Apr 29, 2010 9 Comments ›› Pat Dollard

carpetbagger

“But the attorney who helped write the Arizona law said he carefully crafted the measure to avoid those constitutional issues.”

Los Angeles Times:

As the furor over Arizona’s strict new immigration law escalates, immigrant advocates are preparing to move the fight to the courtroom, where their legal challenges have successfully sunk other high-profile laws against illegal migrants.

The American Civil Liberties Union, Mexican American Legal Defense and Educational Fund and the National Immigration Law Center are set to announce in Phoenix on Thursday plans to challenge the measure. U.S. Atty. Gen. Eric Holder said this week that he was considering a possible legal challenge to the law.

The law, which is set to take effect in midsummer, makes it a state crime for illegal migrants to be in Arizona, requires police to check for evidence of legal status and bars people from hiring or soliciting work off the streets.

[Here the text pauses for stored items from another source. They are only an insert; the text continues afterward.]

-- A-side invariant: the tails list is sorted, its length is L, and bisectLeft on it computes f
theorem pvA_inv (xs : List Int) :
    (xs.foldl pvPStep []).Pairwise (· ≤ ·) ∧
    (xs.foldl pvPStep []).length = (pvFL xs).2 ∧
    (∀ v, PySem.List.bisectLeft (xs.foldl pvPStep []) v = (pvFL xs).1 v) := by
  induction xs using List.reverseRecOn with
  | nil =>
    refine ⟨by simp, by simp [pvFL], fun v => ?_⟩
    exact pvBisect_unique [] (by simp) v 0 (by simp) (by simp) (by simp)
  | append_singleton xs x ih =>
    obtain ⟨hs, hlen, hbl⟩ := ih
    rw [List.foldl_append, pvFL_snoc]
    simp only [List.foldl_cons, List.foldl_nil]
    set t := xs.foldl pvPStep [] with ht
    set f := (pvFL xs).1 with hf
    set L := (pvFL xs).2 with hL
    have hmono : ∀ i j (hi : i < t.length) (hj : j < t.length), i ≤ j → t[i] ≤ t[j] := by
      intro i j hi hj hij
      rcases Nat.eq_or_lt_of_le hij with h | h
      · subst h; exact le_refl _
      · exact (List.pairwise_iff_getElem.mp hs) i j hi hj h
    have hfle : ∀ v, f v ≤ L := by
      intro v
      rw [← hbl v, ← hlen]
      exact (PySem.List.bisectLeft_spec t v hs).1
    obtain ⟨hxle, hx1, hx2⟩ := PySem.List.bisectLeft_spec t x hs
    rw [hbl x] at hxle hx1 hx2
    simp only [pvPStep, hbl x]
    by_cases hpos : f x = t.length
    · -- append case: every element of t is < x
      rw [if_pos hpos]
      have hall : ∀ a ∈ t, a ≤ x := by
        intro a ha
        obtain ⟨j, hj, rfl⟩ := List.mem_iff_getElem.mp ha
        exact le_of_lt (hx1 j hj (by omega))
      have hs' : (t ++ [x]).Pairwise (· ≤ ·) := by
        rw [List.pairwise_append]
        exact ⟨hs, List.pairwise_singleton _ _, by simpa using hall⟩
      refine ⟨hs', by
        simp only [pvFStep, ← hf, ← hL, List.length_append, List.length_cons,
          List.length_nil]
        omega, fun v => ?_⟩
      simp only [pvFStep, ← hf, ← hL]
      by_cases hv : x < v
      · rw [if_pos hv]
        have hfv : max (f v) (f x + 1) = t.length + 1 := by
          have := hfle v; omega
        rw [hfv]
        refine pvBisect_unique (t ++ [x]) hs' v (t.length + 1) (by simp) ?_ ?_
        · intro j hj _
          rcases Nat.lt_or_ge j t.length with h | h
          · rw [List.getElem_append_left h]
            exact lt_trans (hx1 j h (by omega)) hv
          · have hj' : j = t.length := by simp at hj; omega
            subst hj'
            simp [hv]
        · intro j hj hle
          simp at hj; omega
      · rw [if_neg hv]
        refine pvBisect_unique (t ++ [x]) hs' v (f v) (by simp; have := hfle v; omega) ?_ ?_
        · intro j hj hlt
          have hjt : j < t.length := by have := hfle v; omega
          rw [List.getElem_append_left hjt]
          have hq := (PySem.List.bisectLeft_spec t v hs).2.1
          rw [hbl v] at hq
          exact hq j hjt hlt
        · intro j hj hle
          rcases Nat.lt_or_ge j t.length with h | h
          · rw [List.getElem_append_left h]
            have hq := (PySem.List.bisectLeft_spec t v hs).2.2
            rw [hbl v] at hq
            exact hq j h hle
          · have hj' : j = t.length := by simp at hj; omega
            subst hj'
            simpa using le_of_not_gt hv
    · -- replace case: t.set (f x) x
      rw [if_neg hpos]
      have hposlt : f x < t.length := lt_of_le_of_ne hxle hpos
      have hs' : (t.set (f x) x).Pairwise (· ≤ ·) := by
        rw [List.pairwise_iff_getElem]
        intro i j hi hj hij
        simp only [List.length_set] at hi hj
        rw [List.getElem_set, List.getElem_set]
        by_cases hip : f x = i
        · rw [if_pos hip, if_neg (by omega)]
          exact hx2 j hj (by omega)
        · rw [if_neg hip]
          by_cases hjp : f x = j
          · rw [if_pos hjp]
            exact le_of_lt (hx1 i hi (by omega))
          · rw [if_neg hjp]
            exact hmono i j hi hj (le_of_lt hij)
      refine ⟨hs', by
        simp only [pvFStep, ← hf, ← hL, List.length_set]
        have := hfle x; omega, fun v => ?_⟩
      simp only [pvFStep, ← hf, ← hL]
      have hq1 := (PySem.List.bisectLeft_spec t v hs).2.1
      have hq2 := (PySem.List.bisectLeft_spec t v hs).2.2
      have hqle := (PySem.List.bisectLeft_spec t v hs).1
      rw [hbl v] at hq1 hq2 hqle
      by_cases hv : x < v
      · rw [if_pos hv]
        rcases Nat.lt_or_ge (f x) (f v) with hc | hc
        · -- t[f x] < v already: position unchanged
          have hmax : max (f v) (f x + 1) = f v := by omega
          rw [hmax]
          refine pvBisect_unique _ hs' v (f v) (by simp; omega) ?_ ?_
          · intro j hj hlt
            simp only [List.length_set] at hj
            rw [List.getElem_set]
            by_cases hjp : f x = j
            · rw [if_pos hjp]; exact hv
            · rw [if_neg hjp]; exact hq1 j hj hlt
          · intro j hj hle
            simp only [List.length_set] at hj
            rw [List.getElem_set, if_neg (by omega)]
            exact hq2 j hj hle
        · -- new chain ends at position f x
          have hmax : max (f v) (f x + 1) = f x + 1 := by omega
          rw [hmax]
          refine pvBisect_unique _ hs' v (f x + 1) (by simp; omega) ?_ ?_
          · intro j hj hlt
            simp only [List.length_set] at hj
            rw [List.getElem_set]
            by_cases hjp : f x = j
            · rw [if_pos hjp]; exact hv
            · rw [if_neg hjp]
              exact lt_trans (hx1 j hj (by omega)) hv
          · intro j hj hle
            simp only [List.length_set] at hj
            rw [List.getElem_set, if_neg (by omega)]
            exact hq2 j hj (by omega)
      · rw [if_neg hv]
        have hvlex : v ≤ x := le_of_not_gt hv
        have hfvle : f v ≤ f x := by
          by_contra hcon
          have : t[f x] < v := hq1 (f x) hposlt (by omega)
          have : x ≤ t[f x] := hx2 (f x) hposlt (le_refl _)
          omega
        refine pvBisect_unique _ hs' v (f v) (by simp; omega) ?_ ?_
        · intro j hj hlt
          simp only [List.length_set] at hj
          rw [List.getElem_set, if_neg (by omega)]
          exact hq1 j hj hlt
        · intro j hj hle
          simp only [List.length_set] at hj
          rw [List.getElem_set]
          by_cases hjp : f x = j
          · rw [if_pos hjp]; exact hvlex
          · rw [if_neg hjp]; exact hq2 j hj hle

-- B-side: value of the DP cell i
def pvDpv (poles : List Int) (i : Nat) : Nat := (pvFL (poles.take i)).1 (poles.getD i 0) + 1

-- reads/writes on the dp list 'A ++ c :: R' at natural indices
theorem pvGet_left (A : List Int) (c : Int) (R : List Int) (j : Nat) (hj : j < A.length) :
    PySem.List.pyGetD (A ++ c :: R) (j : Int) 0 = A.getD j 0 := by
  simp only [PySem.List.pyGetD_natCast]
  exact List.getD_append A (c :: R) 0 j hj

theorem pvGet_mid (A : List Int) (c : Int) (R : List Int) (m : Nat) (hA : A.length = m) :
    PySem.List.pyGetD (A ++ c :: R) (m : Int) 0 = c := by
  subst hA; simp

theorem pvSet_mid (A : List Int) (c v : Int) (R : List Int) (m : Nat) (hA : A.length = m) :
    PySem.List.pySetD (A ++ c :: R) (m : Int) v = A ++ v :: R := by
  subst hA
  simp only [PySem.List.pySetD_natCast]
  rw [List.set_append_right _ _ (le_refl _)]
  simp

The key legal issue, according to lawyers on both sides, will be one that also was at the center of the court fight over Proposition 187 in California — whether the state law interferes with the federal government’s duty to handle immigration.

The announcement of legal action, one of several expected as attorneys across the country scrutinize the law for weaknesses, comes after days of frantic e-mails, conference calls and lengthy strategy sessions. Attorneys haven’t finalized a date when a court challenge would be filed, but said it would be before the law takes effect.

“The entire country has been galvanized,” said Marielena Hincapie, executive director of the National Immigration Law Center. “People within the legal community are trying to figure out what we can do…. We have seen an enormous amount of energy responding to this.”

Attorneys who successfully challenged laws against illegal immigrants in California, Texas and elsewhere argue that the Arizona law faces a similar fate because of the federal/state issue. Immigrant advocates also argue that the law could violate guarantees of equal protection if selectively enforced against certain ethnic groups.

“The Arizona law is doomed to the dustbin of other unconstitutional efforts by local government to regulate immigration, which is a uniquely federal function,” said Peter Schey, a Los Angeles attorney who led successful challenges to the 1975 Texas law denying illegal migrant children free public schooling and the 1994 California initiative that would have barred public services to illegal migrants. Schey said he also planned to file a separate lawsuit.

But the attorney who helped write the Arizona law said he carefully crafted the measure to avoid those constitutional issues.

Kris Kobach, a University of Missouri-Kansas City law professor who handled immigration law and border security under U.S. Atty. Gen. John Ashcroft during the Bush administration, said the law does not seek to regulate immigration but merely adds state penalties for what are already federal crimes.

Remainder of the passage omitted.